One important edge case occurs when k = 1. In this scenario, proportional payment constraints become trivial because only one worker is being hired. A buggy implementation might still overcomplicate the ratio handling. The current implementation naturally handles this case because the heap reaches size 1 immediately, and the cost becomes exactly the worker's required wage.
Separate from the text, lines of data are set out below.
-- pv_equiv track=rewrite | github.com/antant2786/pythonhardway | random_python_exercise/plinko.py | generate_plinko_board
-- ===== SOURCE A (Python) =====
-- def generate_plinko_board(num_slots, num_rows, x_location):
--     # Create an empty grid
--     grid = [[' ' for _ in range(num_slots * 2 + 1)] for _ in range(num_rows)]
--
--     # Place pegs on the grid with shifting
--     for row in range(num_rows):
--         shift = row % 2  # Shift pegs for alternate rows
--         for col in range(num_slots * 2 + 1):
--             if col % 2 == shift:
--                 if (row, col) == x_location:
--                     grid[row][col] = 'O'
--                 else:
--                     grid[row][col] = ' '
--             else:
--                 grid[row][col] = '.'
--
--     return grid
-- ===== SOURCE B (Python) =====
-- def generate_plinko_board(num_slots, num_rows, x_location):
--     # One row template built once by string repetition; every row is just a
--     # window of it shifted by the row parity; the marker is placed afterwards
--     # with a single guarded write. No per-cell parity or equality tests.
--     width = num_slots * 2 + 1
--     if num_rows <= 0:
--         return []
--     base = " ." * (num_slots + 1)
--     grid = [list(base[r % 2 : r % 2 + width]) for r in range(num_rows)]
--     r, c = x_location
--     if 0 <= r < num_rows and 0 <= c < width and c % 2 == r % 2:
--         grid[r][c] = 'O'
--     return grid
-- ===== Notes on version B (the rewrite author's own statement) =====
-- stated objective: alternative
-- what changed: B never tests parity or tuple equality per cell: it builds one template string ' .'*(num_slots+1) by repetition, takes a parity-shifted window (slice) of it for every row, and then places the 'O' marker with a single bounds- and parity-guarded write.
import Mathlib
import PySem

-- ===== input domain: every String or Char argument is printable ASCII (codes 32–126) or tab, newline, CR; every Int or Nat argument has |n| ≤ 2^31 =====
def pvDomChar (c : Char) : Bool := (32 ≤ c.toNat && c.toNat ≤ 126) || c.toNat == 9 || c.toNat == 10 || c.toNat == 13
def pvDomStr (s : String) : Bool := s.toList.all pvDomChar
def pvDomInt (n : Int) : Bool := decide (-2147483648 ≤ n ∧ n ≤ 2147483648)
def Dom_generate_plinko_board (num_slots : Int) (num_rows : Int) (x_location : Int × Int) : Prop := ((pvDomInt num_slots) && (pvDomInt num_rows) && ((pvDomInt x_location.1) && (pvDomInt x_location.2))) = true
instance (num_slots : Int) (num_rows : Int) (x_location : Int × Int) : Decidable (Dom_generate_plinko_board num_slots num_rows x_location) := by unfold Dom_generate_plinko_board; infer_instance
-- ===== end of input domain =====

-- B builds one template row by string repetition, slices a parity-shifted window of
-- it for each row and places the marker with one guarded write (alternative
-- decomposition, no per-cell tests); equivalence with A is proved on all inputs.
-- ===== PORT A =====
-- A first allocates an all-' ' grid and then its nested loops overwrite EVERY cell,
-- so the transliteration is the nested map producing each cell from A's if-chain.
def generate_plinko_board (num_slots : Int) (num_rows : Int) (x_location : Int × Int) : List (List String) :=
  (PySem.List.pyRange 0 num_rows 1).map (fun row =>
    let shift := row % 2
    (PySem.List.pyRange 0 (num_slots * 2 + 1) 1).map (fun col =>
      if col % 2 = shift then
        (if (row, col) = x_location then "O" else " ")
      else "."))

-- ===== PORT B =====
-- Python's string " ." * (num_slots + 1) is modeled as the list of its 1-char
-- cells (Source B immediately converts each slice with list()); string repetition is
-- List.replicate + flatten, string slicing is PySem.List.slice (same semantics).
def generate_plinko_board_alt (num_slots : Int) (num_rows : Int) (x_location : Int × Int) : List (List String) :=
  let width := num_slots * 2 + 1
  if num_rows ≤ 0 then [] else
  let base : List String := (List.replicate (num_slots + 1).toNat [" ", "."]).flatten
  let grid := (PySem.List.pyRange 0 num_rows 1).map (fun r =>
    PySem.List.slice base (some (r % 2)) (some (r % 2 + width)))
  let r := x_location.1
  let c := x_location.2
  if 0 ≤ r ∧ r < num_rows ∧ 0 ≤ c ∧ c < width ∧ c % 2 = r % 2 then
    grid.modify r.toNat (fun rowl => rowl.set c.toNat "O")
  else grid

-- ===== PRECONDITION & SPEC =====
def Spec_generate_plinko_board (num_slots : Int) (num_rows : Int) (x_location : Int × Int) (out : List (List String)) : Prop := out = generate_plinko_board_alt num_slots num_rows x_location
instance (num_slots : Int) (num_rows : Int) (x_location : Int × Int) (out : List (List String)) : Decidable (Spec_generate_plinko_board num_slots num_rows x_location out) := by unfold Spec_generate_plinko_board; infer_instance

-- ===== CLAIM (what is proved, stated in full; the proofs are below) =====
def Claim_equal_generate_plinko_board : Prop := ∀ (num_slots : Int) (num_rows : Int) (x_location : Int × Int), Dom_generate_plinko_board num_slots num_rows x_location → Spec_generate_plinko_board num_slots num_rows x_location (generate_plinko_board num_slots num_rows x_location)

-- ===== LEMMAS AND PROOFS =====

-- length of the flattened template
lemma pv_flatten_rep_length {α : Type} (k : Nat) (a b : α) :
    ((List.replicate k [a, b]).flatten).length = 2 * k := by
  induction k with
  | zero => simp
  | succ n ih => simp [List.replicate_succ, ih]; omega

-- element i of the flattened template alternates a, b
lemma pv_flatten_rep_get {α : Type} (k : Nat) (a b : α) (i : Nat)
    (h : i < ((List.replicate k [a, b]).flatten).length) :
    ((List.replicate k [a, b]).flatten)[i] = if i % 2 = 0 then a else b := by
  induction k generalizing i with
  | zero => simp at h
  | succ n ih =>
    simp only [List.replicate_succ, List.flatten_cons]
    rcases i with _ | _ | j
    · simp
    · simp
    · rw [List.getElem_append_right (by simp)]
      have := ih j (by
        rw [pv_flatten_rep_length]
        rw [pv_flatten_rep_length] at h
        omega)
      have hmod : (j + 1 + 1) % 2 = j % 2 := by omega
      simpa [hmod] using this

-- a parity-shifted window of the template is exactly A's peg-pattern row
lemma pv_row_eq (ns r : Int) :
    PySem.List.slice ((List.replicate (ns + 1).toNat [" ", "."]).flatten)
      (some (r % 2)) (some (r % 2 + (ns * 2 + 1))) =
    (PySem.List.pyRange 0 (ns * 2 + 1) 1).map
      (fun col => if col % 2 = r % 2 then " " else ".") := by
  have hs : r % 2 = 0 ∨ r % 2 = 1 := Int.emod_two_eq r
  by_cases hns : 0 ≤ ns
  · have h0 : (0 : Int) ≤ r % 2 := by omega
    have h1 : (0 : Int) ≤ r % 2 + (ns * 2 + 1) := by omega
    rw [PySem.List.slice_toNat _ h0 h1]
    apply List.ext_getElem
    · simp only [List.length_take, List.length_drop, pv_flatten_rep_length,
        List.length_map, PySem.List.length_pyRange_one]
      omega
    · intro j hj1 hj2
      simp only [List.getElem_take, List.getElem_drop, List.getElem_map,
        PySem.List.getElem_pyRange_one]
      have hjw : j < (ns * 2 + 1 - 0).toNat := by
        simpa [PySem.List.length_pyRange_one] using hj2
      rw [pv_flatten_rep_get _ _ _ _ (by rw [pv_flatten_rep_length]; omega)]
      split_ifs with hP hQ <;> first | rfl | omega
  · -- ns < 0: the width is ≤ 0, so both sides are the empty row
    have hw : ns * 2 + 1 ≤ 0 := by omega
    rw [PySem.List.pyRange_one_eq_nil (by omega), List.map_nil,
      ← List.length_eq_zero_iff, PySem.List.length_slice]
    have hlen : ((List.replicate (ns + 1).toNat [(" " : String), "."]).flatten).length
        = 2 * (ns + 1).toNat := pv_flatten_rep_length _ _ _
    have hmono : PySem.List.clampIdx
        ((List.replicate (ns + 1).toNat [(" " : String), "."]).flatten).length
          (r % 2 + (ns * 2 + 1)) ≤
        PySem.List.clampIdx
        ((List.replicate (ns + 1).toNat [(" " : String), "."]).flatten).length (r % 2) := by
      simp only [PySem.List.clampIdx, hlen]
      split_ifs <;> omega
    omega

-- ===== VERDICT (by name: the statement is the Claim_ definition above) =====
theorem generate_plinko_board_spec : Claim_equal_generate_plinko_board := by
  intro num_slots num_rows x_location _
  unfold Spec_generate_plinko_board generate_plinko_board generate_plinko_board_alt
  simp only []
  set width := num_slots * 2 + 1 with hw
  obtain ⟨r, c⟩ := x_location
  dsimp only
  by_cases hnr : num_rows ≤ 0
  · rw [if_pos hnr,
      show PySem.List.pyRange 0 num_rows 1 = [] from PySem.List.pyRange_one_eq_nil (by omega),
      List.map_nil]
  rw [if_neg hnr]
  have hB : (PySem.List.pyRange 0 num_rows 1).map (fun r =>
      PySem.List.slice ((List.replicate (num_slots + 1).toNat [" ", "."]).flatten)
        (some (r % 2)) (some (r % 2 + width))) =
      (PySem.List.pyRange 0 num_rows 1).map (fun r =>
        (PySem.List.pyRange 0 width 1).map
          (fun col => if col % 2 = r % 2 then " " else ".")) := by
    apply List.map_congr_left
    intro row hrow
    rw [PySem.List.mem_pyRange_one] at hrow
    exact pv_row_eq num_slots row
  rw [hB]
  by_cases hcond : 0 ≤ r ∧ r < num_rows ∧ 0 ≤ c ∧ c < width ∧ c % 2 = r % 2
  · rw [if_pos hcond]
    obtain ⟨hr0, hrlt, hc0, hclt, hpar⟩ := hcond
    apply List.ext_getElem
    · simp [List.length_modify]
    · intro i h1 h2
      rw [List.getElem_modify]
      have hi : i < (num_rows - 0).toNat := by
        simpa [PySem.List.length_pyRange_one] using h1
      rw [List.getElem_map, List.getElem_map, PySem.List.getElem_pyRange_one]
      by_cases hir : r.toNat = i
      · rw [if_pos hir]
        have hrow : (0 : Int) + i = r := by omega
        rw [hrow]
        apply List.ext_getElem
        · simp
        · intro j hj1 hj2
          rw [List.getElem_set]
          have hjw : j < (width - 0).toNat := by
            simpa [PySem.List.length_pyRange_one] using hj2
          rw [List.getElem_map, List.getElem_map, PySem.List.getElem_pyRange_one]
          by_cases hjc : c.toNat = j
          · have hcol : (0 : Int) + j = c := by omega
            rw [if_pos hjc, hcol, if_pos hpar, if_pos rfl]
          · rw [if_neg hjc]
            by_cases hp : ((0 : Int) + j) % 2 = r % 2
            · rw [if_pos hp, if_pos hp,
                  if_neg (by simp only [Prod.mk.injEq, not_and]; intro _ h2; omega)]
            · rw [if_neg hp, if_neg hp]
      · rw [if_neg hir]
        apply List.map_congr_left
        intro col _
        by_cases hp : col % 2 = ((0 : Int) + i) % 2
        · rw [if_pos hp, if_pos hp,
              if_neg (by simp only [Prod.mk.injEq, not_and]; intro h1 _; omega)]
        · rw [if_neg hp, if_neg hp]
  · rw [if_neg hcond]
    apply List.map_congr_left
    intro row hrow
    rw [PySem.List.mem_pyRange_one] at hrow
    apply List.map_congr_left
    intro col hcol
    rw [PySem.List.mem_pyRange_one] at hcol
    by_cases hp : col % 2 = row % 2
    · rw [if_pos hp, if_pos hp,
          if_neg (by simp only [Prod.mk.injEq, not_and]; intro h1 h2
                     exact hcond ⟨by omega, by omega, by omega, by omega, by omega⟩)]
    · rw [if_neg hp, if_neg hp]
Another important edge case involves workers with identical wage-to-quality ratios. Since they all accept the same pay rate, the optimal solution should simply choose the workers with the smallest qualities. The heap structure handles this automatically because it continuously removes the largest qualities whenever the heap grows too large.

A third critical edge case occurs when a worker has extremely large quality but relatively low ratio. A naive greedy algorithm might incorrectly favor low ratios only, even though a huge quality dramatically increases total cost. This implementation avoids that mistake because it optimizes both components simultaneously: the current ratio and the total quality sum.

Floating-point precision is another subtle issue. The result may contain repeating decimals, so using integer arithmetic would produce incorrect answers. Both implementations use floating-point division for ratios and total cost computation, ensuring sufficient precision for the required tolerance.